- Task item
Write out, word for word, every line in the data below from the one containing "-- the while-loop" to the one containing "def find_nearest (val", both of them included.

- Exercise data
******************************
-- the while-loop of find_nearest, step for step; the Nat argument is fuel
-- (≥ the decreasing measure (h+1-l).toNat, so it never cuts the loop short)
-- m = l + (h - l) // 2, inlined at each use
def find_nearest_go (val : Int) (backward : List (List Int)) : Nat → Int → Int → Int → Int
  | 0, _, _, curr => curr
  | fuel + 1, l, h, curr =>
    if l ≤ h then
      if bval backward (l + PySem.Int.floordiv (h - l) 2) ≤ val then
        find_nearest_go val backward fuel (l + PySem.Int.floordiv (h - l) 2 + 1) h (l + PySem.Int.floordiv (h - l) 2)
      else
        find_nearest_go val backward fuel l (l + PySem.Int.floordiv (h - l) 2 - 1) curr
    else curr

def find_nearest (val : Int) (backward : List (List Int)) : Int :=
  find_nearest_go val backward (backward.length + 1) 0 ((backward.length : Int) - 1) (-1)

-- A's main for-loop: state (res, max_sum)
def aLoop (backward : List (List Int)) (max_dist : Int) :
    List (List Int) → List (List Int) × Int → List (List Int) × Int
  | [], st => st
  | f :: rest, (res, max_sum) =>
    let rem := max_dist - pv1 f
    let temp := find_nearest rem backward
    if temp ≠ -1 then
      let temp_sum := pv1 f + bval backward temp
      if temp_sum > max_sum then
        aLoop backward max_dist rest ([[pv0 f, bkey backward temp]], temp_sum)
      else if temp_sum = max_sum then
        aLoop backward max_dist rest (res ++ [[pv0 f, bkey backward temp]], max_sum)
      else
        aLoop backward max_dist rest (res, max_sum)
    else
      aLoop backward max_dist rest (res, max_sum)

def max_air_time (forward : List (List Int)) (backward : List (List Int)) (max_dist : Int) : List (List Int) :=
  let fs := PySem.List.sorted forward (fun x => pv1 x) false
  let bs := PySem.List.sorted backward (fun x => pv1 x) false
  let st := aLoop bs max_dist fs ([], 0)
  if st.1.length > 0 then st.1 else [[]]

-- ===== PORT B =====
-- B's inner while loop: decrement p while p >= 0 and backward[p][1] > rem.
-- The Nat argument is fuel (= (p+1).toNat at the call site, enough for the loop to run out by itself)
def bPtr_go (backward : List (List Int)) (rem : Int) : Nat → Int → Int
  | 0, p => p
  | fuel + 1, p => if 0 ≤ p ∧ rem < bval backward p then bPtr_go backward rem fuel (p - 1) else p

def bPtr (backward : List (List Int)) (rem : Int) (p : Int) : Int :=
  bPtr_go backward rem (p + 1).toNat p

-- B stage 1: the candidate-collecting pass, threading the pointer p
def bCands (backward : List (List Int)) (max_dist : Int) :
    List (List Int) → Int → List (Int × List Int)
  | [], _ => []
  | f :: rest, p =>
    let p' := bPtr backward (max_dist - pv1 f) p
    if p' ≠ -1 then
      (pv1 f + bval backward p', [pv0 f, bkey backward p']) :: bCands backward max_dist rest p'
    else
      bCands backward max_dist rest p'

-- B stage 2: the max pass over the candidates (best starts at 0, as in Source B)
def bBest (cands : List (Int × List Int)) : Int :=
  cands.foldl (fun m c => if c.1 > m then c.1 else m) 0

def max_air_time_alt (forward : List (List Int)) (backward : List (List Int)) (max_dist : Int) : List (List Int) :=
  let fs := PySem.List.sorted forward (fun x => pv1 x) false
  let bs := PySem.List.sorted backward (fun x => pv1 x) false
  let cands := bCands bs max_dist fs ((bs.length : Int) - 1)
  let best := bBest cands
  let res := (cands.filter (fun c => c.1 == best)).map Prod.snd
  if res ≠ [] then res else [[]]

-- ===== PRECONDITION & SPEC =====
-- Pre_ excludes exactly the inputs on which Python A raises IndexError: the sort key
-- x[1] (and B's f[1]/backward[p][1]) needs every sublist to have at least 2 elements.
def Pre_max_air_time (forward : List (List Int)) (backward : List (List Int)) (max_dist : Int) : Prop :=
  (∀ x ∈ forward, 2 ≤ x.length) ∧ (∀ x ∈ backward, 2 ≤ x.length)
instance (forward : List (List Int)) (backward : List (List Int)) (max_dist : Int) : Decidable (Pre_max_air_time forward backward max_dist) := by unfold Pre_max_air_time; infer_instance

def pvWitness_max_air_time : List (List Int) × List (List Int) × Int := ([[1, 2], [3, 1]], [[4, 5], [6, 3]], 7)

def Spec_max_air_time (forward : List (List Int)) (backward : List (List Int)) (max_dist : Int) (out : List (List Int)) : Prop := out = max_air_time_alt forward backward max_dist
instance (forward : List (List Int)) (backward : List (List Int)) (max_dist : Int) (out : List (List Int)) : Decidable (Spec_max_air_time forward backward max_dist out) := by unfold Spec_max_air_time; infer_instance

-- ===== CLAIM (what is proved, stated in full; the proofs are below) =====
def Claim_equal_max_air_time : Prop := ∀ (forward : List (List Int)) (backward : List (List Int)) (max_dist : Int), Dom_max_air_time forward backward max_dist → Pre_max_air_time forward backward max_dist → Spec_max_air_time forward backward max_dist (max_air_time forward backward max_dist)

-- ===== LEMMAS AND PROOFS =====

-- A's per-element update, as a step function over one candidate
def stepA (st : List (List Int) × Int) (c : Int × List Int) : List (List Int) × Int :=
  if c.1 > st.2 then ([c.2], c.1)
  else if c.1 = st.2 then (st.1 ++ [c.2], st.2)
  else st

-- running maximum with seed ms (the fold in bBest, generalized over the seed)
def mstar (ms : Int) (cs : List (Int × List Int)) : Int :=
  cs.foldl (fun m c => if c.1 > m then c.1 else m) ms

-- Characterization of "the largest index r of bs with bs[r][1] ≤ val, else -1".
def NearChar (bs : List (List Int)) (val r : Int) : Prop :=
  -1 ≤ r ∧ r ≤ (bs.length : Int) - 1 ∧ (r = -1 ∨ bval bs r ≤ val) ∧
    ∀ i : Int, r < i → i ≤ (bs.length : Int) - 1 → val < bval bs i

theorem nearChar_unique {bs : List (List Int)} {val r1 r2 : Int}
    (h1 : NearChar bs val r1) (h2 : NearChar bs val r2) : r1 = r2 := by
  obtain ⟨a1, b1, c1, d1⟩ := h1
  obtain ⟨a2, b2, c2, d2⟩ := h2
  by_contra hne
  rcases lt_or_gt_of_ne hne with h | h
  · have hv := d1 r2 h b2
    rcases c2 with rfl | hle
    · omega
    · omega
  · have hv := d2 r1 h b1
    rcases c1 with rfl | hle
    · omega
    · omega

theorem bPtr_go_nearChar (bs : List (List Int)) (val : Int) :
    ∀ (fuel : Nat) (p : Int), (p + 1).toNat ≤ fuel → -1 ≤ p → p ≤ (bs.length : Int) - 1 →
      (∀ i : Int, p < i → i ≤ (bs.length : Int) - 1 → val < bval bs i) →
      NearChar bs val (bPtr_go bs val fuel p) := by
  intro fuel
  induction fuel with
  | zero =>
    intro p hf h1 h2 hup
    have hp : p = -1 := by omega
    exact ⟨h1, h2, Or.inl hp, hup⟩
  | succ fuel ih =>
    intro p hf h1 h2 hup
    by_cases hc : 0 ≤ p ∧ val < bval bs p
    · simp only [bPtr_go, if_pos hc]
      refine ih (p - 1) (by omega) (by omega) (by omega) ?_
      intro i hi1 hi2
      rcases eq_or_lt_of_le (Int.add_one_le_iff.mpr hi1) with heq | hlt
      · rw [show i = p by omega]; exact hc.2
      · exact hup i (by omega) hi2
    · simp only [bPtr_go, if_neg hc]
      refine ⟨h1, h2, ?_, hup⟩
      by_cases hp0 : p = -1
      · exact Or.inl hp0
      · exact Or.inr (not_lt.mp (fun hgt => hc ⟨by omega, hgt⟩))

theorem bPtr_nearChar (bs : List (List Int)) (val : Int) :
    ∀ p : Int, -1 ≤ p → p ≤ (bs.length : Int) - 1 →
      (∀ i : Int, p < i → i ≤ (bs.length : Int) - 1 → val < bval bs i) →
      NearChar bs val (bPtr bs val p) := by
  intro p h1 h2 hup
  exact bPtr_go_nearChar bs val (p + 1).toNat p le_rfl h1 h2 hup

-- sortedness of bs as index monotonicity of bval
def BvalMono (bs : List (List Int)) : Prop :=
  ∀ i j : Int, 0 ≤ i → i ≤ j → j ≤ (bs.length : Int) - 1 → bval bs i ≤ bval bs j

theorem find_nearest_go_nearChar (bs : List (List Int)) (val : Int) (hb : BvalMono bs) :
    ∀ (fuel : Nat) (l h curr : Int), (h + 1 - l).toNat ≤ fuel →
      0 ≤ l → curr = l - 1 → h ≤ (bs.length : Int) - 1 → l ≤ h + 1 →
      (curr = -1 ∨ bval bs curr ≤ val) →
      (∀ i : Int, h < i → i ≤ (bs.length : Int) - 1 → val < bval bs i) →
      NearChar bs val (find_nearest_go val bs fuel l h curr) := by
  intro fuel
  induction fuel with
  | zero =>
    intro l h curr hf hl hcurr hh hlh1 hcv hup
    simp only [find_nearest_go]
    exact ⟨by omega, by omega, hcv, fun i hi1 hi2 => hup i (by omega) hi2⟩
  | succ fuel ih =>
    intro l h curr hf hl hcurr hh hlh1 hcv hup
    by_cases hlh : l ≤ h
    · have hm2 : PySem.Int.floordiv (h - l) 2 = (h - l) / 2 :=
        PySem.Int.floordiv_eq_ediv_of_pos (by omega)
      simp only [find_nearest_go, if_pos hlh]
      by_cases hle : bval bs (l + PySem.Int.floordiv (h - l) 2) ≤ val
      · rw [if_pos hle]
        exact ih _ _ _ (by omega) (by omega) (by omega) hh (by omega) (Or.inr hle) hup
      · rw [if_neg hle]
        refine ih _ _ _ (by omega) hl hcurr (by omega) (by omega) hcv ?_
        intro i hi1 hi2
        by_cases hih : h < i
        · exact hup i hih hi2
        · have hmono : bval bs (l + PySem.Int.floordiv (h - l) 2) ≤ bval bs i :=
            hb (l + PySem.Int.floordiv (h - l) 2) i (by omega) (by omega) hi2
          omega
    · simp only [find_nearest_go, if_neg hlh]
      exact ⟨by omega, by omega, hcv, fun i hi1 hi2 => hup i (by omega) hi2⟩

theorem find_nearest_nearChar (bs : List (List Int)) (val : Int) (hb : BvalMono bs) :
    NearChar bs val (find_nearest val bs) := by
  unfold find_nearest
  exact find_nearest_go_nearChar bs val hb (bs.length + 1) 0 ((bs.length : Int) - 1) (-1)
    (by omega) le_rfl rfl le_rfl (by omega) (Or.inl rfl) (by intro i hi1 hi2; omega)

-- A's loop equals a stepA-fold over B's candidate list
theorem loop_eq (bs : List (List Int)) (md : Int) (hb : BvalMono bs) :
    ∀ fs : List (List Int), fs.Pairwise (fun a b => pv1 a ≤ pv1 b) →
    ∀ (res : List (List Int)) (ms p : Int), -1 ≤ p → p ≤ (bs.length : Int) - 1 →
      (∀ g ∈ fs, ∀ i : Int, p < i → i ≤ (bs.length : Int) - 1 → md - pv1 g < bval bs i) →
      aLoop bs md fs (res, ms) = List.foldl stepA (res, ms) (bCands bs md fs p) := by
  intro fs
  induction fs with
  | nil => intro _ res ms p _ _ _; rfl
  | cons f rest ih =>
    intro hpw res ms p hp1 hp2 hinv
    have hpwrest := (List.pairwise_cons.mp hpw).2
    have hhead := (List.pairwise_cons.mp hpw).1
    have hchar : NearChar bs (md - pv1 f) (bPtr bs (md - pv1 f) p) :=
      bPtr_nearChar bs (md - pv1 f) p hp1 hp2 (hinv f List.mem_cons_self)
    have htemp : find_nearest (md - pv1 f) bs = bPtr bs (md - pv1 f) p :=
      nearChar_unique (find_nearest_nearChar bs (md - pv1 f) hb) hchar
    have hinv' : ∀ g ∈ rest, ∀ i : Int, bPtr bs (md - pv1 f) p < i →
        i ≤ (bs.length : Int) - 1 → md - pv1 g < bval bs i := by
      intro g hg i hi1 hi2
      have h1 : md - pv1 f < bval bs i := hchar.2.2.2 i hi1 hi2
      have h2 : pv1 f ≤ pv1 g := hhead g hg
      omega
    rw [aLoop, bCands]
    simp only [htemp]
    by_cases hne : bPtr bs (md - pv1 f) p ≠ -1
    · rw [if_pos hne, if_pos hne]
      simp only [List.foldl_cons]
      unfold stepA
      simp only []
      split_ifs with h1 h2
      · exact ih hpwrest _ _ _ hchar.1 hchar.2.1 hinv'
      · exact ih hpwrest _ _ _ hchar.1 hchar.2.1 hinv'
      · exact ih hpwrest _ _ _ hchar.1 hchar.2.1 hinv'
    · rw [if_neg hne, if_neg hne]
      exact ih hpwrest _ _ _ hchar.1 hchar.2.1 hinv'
******************************
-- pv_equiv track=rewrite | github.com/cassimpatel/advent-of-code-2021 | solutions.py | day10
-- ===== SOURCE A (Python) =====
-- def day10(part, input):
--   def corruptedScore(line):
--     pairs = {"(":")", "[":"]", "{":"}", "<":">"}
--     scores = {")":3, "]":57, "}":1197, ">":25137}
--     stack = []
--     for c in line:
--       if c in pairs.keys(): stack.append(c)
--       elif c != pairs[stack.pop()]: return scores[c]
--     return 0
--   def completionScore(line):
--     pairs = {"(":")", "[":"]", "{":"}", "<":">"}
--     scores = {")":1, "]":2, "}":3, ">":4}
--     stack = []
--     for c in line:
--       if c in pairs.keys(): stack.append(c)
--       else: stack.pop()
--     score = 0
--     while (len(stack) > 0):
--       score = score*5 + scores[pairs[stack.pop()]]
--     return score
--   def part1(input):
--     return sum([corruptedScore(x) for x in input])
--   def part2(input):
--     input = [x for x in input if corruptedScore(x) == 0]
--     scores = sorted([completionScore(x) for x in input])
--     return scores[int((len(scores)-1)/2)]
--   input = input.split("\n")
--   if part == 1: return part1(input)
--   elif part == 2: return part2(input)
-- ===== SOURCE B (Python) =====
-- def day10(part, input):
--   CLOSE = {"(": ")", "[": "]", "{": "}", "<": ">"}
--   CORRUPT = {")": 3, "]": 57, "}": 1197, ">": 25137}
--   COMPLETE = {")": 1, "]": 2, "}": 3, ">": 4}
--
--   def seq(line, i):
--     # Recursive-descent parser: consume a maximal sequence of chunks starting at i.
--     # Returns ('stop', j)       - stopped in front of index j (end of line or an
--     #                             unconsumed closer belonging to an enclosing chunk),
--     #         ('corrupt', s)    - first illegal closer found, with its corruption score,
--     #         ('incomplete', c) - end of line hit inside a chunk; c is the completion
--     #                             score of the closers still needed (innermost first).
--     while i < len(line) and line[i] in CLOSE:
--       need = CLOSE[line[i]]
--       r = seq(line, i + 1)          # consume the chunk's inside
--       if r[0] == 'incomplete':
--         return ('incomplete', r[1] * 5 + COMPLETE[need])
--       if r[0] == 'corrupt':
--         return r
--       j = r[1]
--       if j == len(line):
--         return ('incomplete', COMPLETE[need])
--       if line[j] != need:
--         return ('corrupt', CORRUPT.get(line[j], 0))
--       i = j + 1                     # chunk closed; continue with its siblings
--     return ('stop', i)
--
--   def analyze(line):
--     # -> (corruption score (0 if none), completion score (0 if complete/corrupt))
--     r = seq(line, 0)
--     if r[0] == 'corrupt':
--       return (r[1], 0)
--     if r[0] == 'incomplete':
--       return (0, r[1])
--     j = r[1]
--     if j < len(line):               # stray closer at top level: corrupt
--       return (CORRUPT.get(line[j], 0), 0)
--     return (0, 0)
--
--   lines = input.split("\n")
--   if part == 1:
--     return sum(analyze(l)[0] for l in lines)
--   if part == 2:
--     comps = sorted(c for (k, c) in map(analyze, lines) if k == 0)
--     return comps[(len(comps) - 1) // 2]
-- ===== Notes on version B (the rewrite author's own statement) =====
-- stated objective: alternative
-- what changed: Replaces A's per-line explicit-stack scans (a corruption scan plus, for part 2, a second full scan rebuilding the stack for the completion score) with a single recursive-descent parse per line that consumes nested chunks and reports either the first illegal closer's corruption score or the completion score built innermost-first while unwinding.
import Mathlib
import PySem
******************************
- Output of the exercise
-- the while-loop of find_nearest, step for step; the Nat argument is fuel
-- (≥ the decreasing measure (h+1-l).toNat, so it never cuts the loop short)
-- m = l + (h - l) // 2, inlined at each use
def find_nearest_go (val : Int) (backward : List (List Int)) : Nat → Int → Int → Int → Int
  | 0, _, _, curr => curr
  | fuel + 1, l, h, curr =>
    if l ≤ h then
      if bval backward (l + PySem.Int.floordiv (h - l) 2) ≤ val then
        find_nearest_go val backward fuel (l + PySem.Int.floordiv (h - l) 2 + 1) h (l + PySem.Int.floordiv (h - l) 2)
      else
        find_nearest_go val backward fuel l (l + PySem.Int.floordiv (h - l) 2 - 1) curr
    else curr

def find_nearest (val : Int) (backward : List (List Int)) : Int :=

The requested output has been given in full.